The Genomics Core team can work with individual users to provide services not listed here. We also provide letters of support for federal and nonfederal grant applications and are open to research collaborations. Please contact LRI Genomics Core at LRIgenomics@ccf.org or 216-444-0974 for service requests and daily communication. All scientific questions/questions on design should be directed to Dr. Cheng at firstname.lastname@example.org. All requests for letters of support for grant applications should be directed to Dr. Eng at email@example.com.

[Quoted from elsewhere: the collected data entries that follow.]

def pvWitness_build_time_series_hints : (List (String × List (String × String))) :=
  [("DIM_DATE", [("year", "INT"), ("month_num", "NUMBER(2,0)"), ("full_date", "DATE")])]

def Spec_build_time_series_hints (schema_dict : List (String × List (String × String))) (out : String) : Prop := out = build_time_series_hints_alt schema_dict
instance (schema_dict : List (String × List (String × String))) (out : String) : Decidable (Spec_build_time_series_hints schema_dict out) := by unfold Spec_build_time_series_hints; infer_instance

-- ===== CLAIM (what is proved, stated in full; the proofs are below) =====
def Claim_equal_build_time_series_hints : Prop := ∀ (schema_dict : List (String × List (String × String))), Dom_build_time_series_hints schema_dict → Pre_build_time_series_hints schema_dict → Spec_build_time_series_hints schema_dict (build_time_series_hints schema_dict)

-- ===== LEMMAS AND PROOFS =====

-- the column predicates both loops decide (proof-only characterisations)
def pvPredY (cd : String × String) : Bool :=
  pvNumTypes.contains (pvBase cd.2) && pvIsYear (PySem.Str.lower cd.1)
def pvPredN (cd : String × String) : Bool :=
  pvNumTypes.contains (pvBase cd.2) && !pvIsYear (PySem.Str.lower cd.1) && !pvIsDatekey (PySem.Str.lower cd.1)
def pvPredM (cd : String × String) : Bool :=
  pvPredN cd && PySem.Str.isIn "mon" (PySem.Str.lower cd.1)

lemma pv_date_not_num (b : String) (h : b ∈ pvDateTypes) : b ∉ pvNumTypes := by
  simp [pvDateTypes] at h; subst h; decide

lemma pv_ts_not_num (b : String) (h : b ∈ pvTsTypes) : b ∉ pvNumTypes := by
  simp [pvTsTypes] at h
  rcases h with h | h | h | h | h <;> subst h <;> decide

lemma pv_classify_year (cols : List (String × String)) (st : PvCats) :
    (cols.foldl pvClassifyStep st).year = st.year ++ (cols.filter pvPredY).map Prod.fst := by
  induction cols generalizing st with
  | nil => simp
  | cons cd rest ih =>
    simp only [List.foldl_cons, pvClassifyStep, List.filter_cons]
    by_cases h1 : pvBase cd.2 ∈ pvDateTypes
    · simp [h1, ih, pvPredY, pv_date_not_num _ h1]
    · by_cases h2 : pvBase cd.2 ∈ pvTsTypes
      · simp [h1, h2, ih, pvPredY, pv_ts_not_num _ h2]
      · by_cases h3 : pvBase cd.2 ∈ pvNumTypes
        · by_cases h4 : pvIsYear (PySem.Str.lower cd.1) = true
          · simp [h1, h2, h3, h4, ih, pvPredY]
          · by_cases h5 : pvIsDatekey (PySem.Str.lower cd.1) = true
            · simp [h1, h2, h3, h4, h5, ih, pvPredY]
            · simp [h1, h2, h3, h4, h5, ih, pvPredY]
        · by_cases h6 : pvBase cd.2 ∈ pvTextTypes
          · simp [h1, h2, h3, h6, ih, pvPredY]
          · simp [h1, h2, h3, h6, ih, pvPredY]

lemma pv_classify_num (cols : List (String × String)) (st : PvCats) :
    (cols.foldl pvClassifyStep st).num = st.num ++ (cols.filter pvPredN).map Prod.fst := by
  induction cols generalizing st with
  | nil => simp
  | cons cd rest ih =>
    simp only [List.foldl_cons, pvClassifyStep, List.filter_cons]
    by_cases h1 : pvBase cd.2 ∈ pvDateTypes
    · simp [h1, ih, pvPredN, pv_date_not_num _ h1]
    · by_cases h2 : pvBase cd.2 ∈ pvTsTypes
      · simp [h1, h2, ih, pvPredN, pv_ts_not_num _ h2]
      · by_cases h3 : pvBase cd.2 ∈ pvNumTypes
        · by_cases h4 : pvIsYear (PySem.Str.lower cd.1) = true
          · simp [h1, h2, h3, h4, ih, pvPredN]
          · by_cases h5 : pvIsDatekey (PySem.Str.lower cd.1) = true
            · simp [h1, h2, h3, h4, h5, ih, pvPredN]
            · simp [h1, h2, h3, h4, h5, ih, pvPredN]
        · by_cases h6 : pvBase cd.2 ∈ pvTextTypes
          · simp [h1, h2, h3, h6, ih, pvPredN]
          · simp [h1, h2, h3, h6, ih, pvPredN]

lemma pv_alt_fold (cols : List (String × String)) (ym : List String × List String) :
    cols.foldl pvColStepB ym =
      (ym.1 ++ (cols.filter pvPredY).map Prod.fst, ym.2 ++ (cols.filter pvPredM).map Prod.fst) := by
  induction cols generalizing ym with
  | nil => simp
  | cons cd rest ih =>
    simp only [List.foldl_cons, pvColStepB, List.filter_cons]
    by_cases h3 : pvBase cd.2 ∈ pvNumTypes
    · by_cases h4 : pvIsYear (PySem.Str.lower cd.1) = true
      · simp [h3, h4, ih, pvPredY, pvPredN, pvPredM]
      · by_cases h5 : pvIsDatekey (PySem.Str.lower cd.1) = true
        · simp [h3, h4, h5, ih, pvPredY, pvPredN, pvPredM]
        · by_cases h6 : PySem.Chars.isIn ['m', 'o', 'n'] (PySem.Chars.lower cd.1.toList) = true
          · simp [h3, h4, h5, h6, ih, pvPredY, pvPredN, pvPredM]
          · simp [h3, h4, h5, h6, ih, pvPredY, pvPredN, pvPredM]
    · simp [h3, ih, pvPredY, pvPredN, pvPredM]

lemma pv_month_imp (s : List Char) (h : PySem.Chars.isIn ['m', 'o', 'n', 't', 'h'] s = true) :
    PySem.Chars.isIn ['m', 'o', 'n'] s = true := by
  rw [PySem.Chars.isIn_iff_infix] at h ⊢
  exact List.IsInfix.trans ((show (['m', 'o', 'n'] <+: ['m', 'o', 'n', 't', 'h']) by decide).isInfix) h

lemma pv_month_filter (cols : List (String × String)) :
    ((cols.filter pvPredN).map Prod.fst).filter
        (fun c => PySem.Str.isIn "month" (PySem.Str.lower c) || PySem.Str.isIn "mon" (PySem.Str.lower c))
      = (cols.filter pvPredM).map Prod.fst := by
  rw [List.filter_map, List.filter_filter]
  refine congrArg (List.map Prod.fst) (List.filter_congr ?_)
  intro cd _
  by_cases hmon : PySem.Chars.isIn ['m', 'o', 'n'] (PySem.Chars.lower cd.1.toList) = true
  · simp [pvPredM, hmon, Function.comp]
  · have hmonth : PySem.Chars.isIn ['m', 'o', 'n', 't', 'h'] (PySem.Chars.lower cd.1.toList) = false := by
      cases hx : PySem.Chars.isIn ['m', 'o', 'n', 't', 'h'] (PySem.Chars.lower cd.1.toList)
      · rfl
      · exact absurd (pv_month_imp _ hx) hmon
    simp [pvPredM, hmon, hmonth, Function.comp]

lemma pv_table_step (lines : List String) (tc : String × List (String × String)) :
    pvStepA lines (tc.1, tc.2.foldl pvClassifyStep ⟨[], [], [], [], [], []⟩) = pvTblStepB lines tc := by
  have hY := pv_classify_year tc.2 ⟨[], [], [], [], [], []⟩
  have hN := pv_classify_num tc.2 ⟨[], [], [], [], [], []⟩
  simp only [List.nil_append] at hY hN
  unfold pvStepA pvTblStepB
  rw [pv_alt_fold]
  by_cases hd : PySem.Str.isIn "DIM_DATE" (PySem.Str.upper tc.1) = true
  · simp only [hd, Bool.not_true, Bool.false_eq_true, if_true, if_false, hY, hN,
      List.nil_append, pv_month_filter]
    have hMN : (List.filter pvPredN tc.2).map Prod.fst = [] →
        (List.filter pvPredM tc.2).map Prod.fst = [] := by
      intro h0; rw [← pv_month_filter, h0]; rfl
    by_cases hN0 : (List.filter pvPredN tc.2).map Prod.fst = []
    · simp [hN0, hMN hN0]
    · simp [hN0]
  · have hd' : PySem.Str.isIn "DIM_DATE" (PySem.Str.upper tc.1) = false := by
      cases hx : PySem.Str.isIn "DIM_DATE" (PySem.Str.upper tc.1)
      · rfl
      · exact absurd hx hd
    simp only [hd', Bool.not_false, Bool.false_eq_true, if_true, if_false]

lemma pv_top_fold (sd : List (String × List (String × String))) (lines : List String) :
    (sd.map (fun tc => (tc.1, tc.2.foldl pvClassifyStep ⟨[], [], [], [], [], []⟩))).foldl pvStepA lines
      = sd.foldl pvTblStepB lines := by
  induction sd generalizing lines with
  | nil => rfl
  | cons hd tl ih => simpa [List.foldl_cons, pv_table_step] using ih (pvTblStepB lines hd)

lemma pv_classify_items (sd : List (String × List (String × String)))
    (h : (sd.map Prod.fst).Nodup) :
    (classify_columns sd).items
      = sd.map (fun tc => (tc.1, tc.2.foldl pvClassifyStep ⟨[], [], [], [], [], []⟩)) := by
  unfold classify_columns
  rw [PySem.Dict.items_foldl_insert_fresh sd (fun a => a.1)
      (fun a => a.2.foldl pvClassifyStep ⟨[], [], [], [], [], []⟩) PySem.Dict.empty
      (fun a _ => by simp) (by simpa using h)]
  simp [show (PySem.Dict.empty : PySem.Dict String PvCats).items = [] from rfl]

-- ===== VERDICT (by name: the statement is the Claim_ definition above) =====
theorem build_time_series_hints_spec : Claim_equal_build_time_series_hints := by
  intro sd _ hpre
  unfold Spec_build_time_series_hints build_time_series_hints build_time_series_hints_alt
  rw [pv_classify_items sd hpre.1, pv_top_fold]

Questions can be directed to LRIgenomics@ccf.org.
Come visit us in the LRI at:
LRI Genomics Core
9500 S Euclid Avenue, Room NE5-253
Cleveland, OH 44195
Lab: (216) 444 0974;
Disclaimer: Data generated by the Genomics Core are for research purposes only. They are not intended or certified for diagnostic or clinical use. All services provided by the Genomics Core should be appropriately acknowledged in scientific publications, posters, and presentations. Furthermore, Core personnel should be recognized as co-authors for substantial intellectual contribution to projects.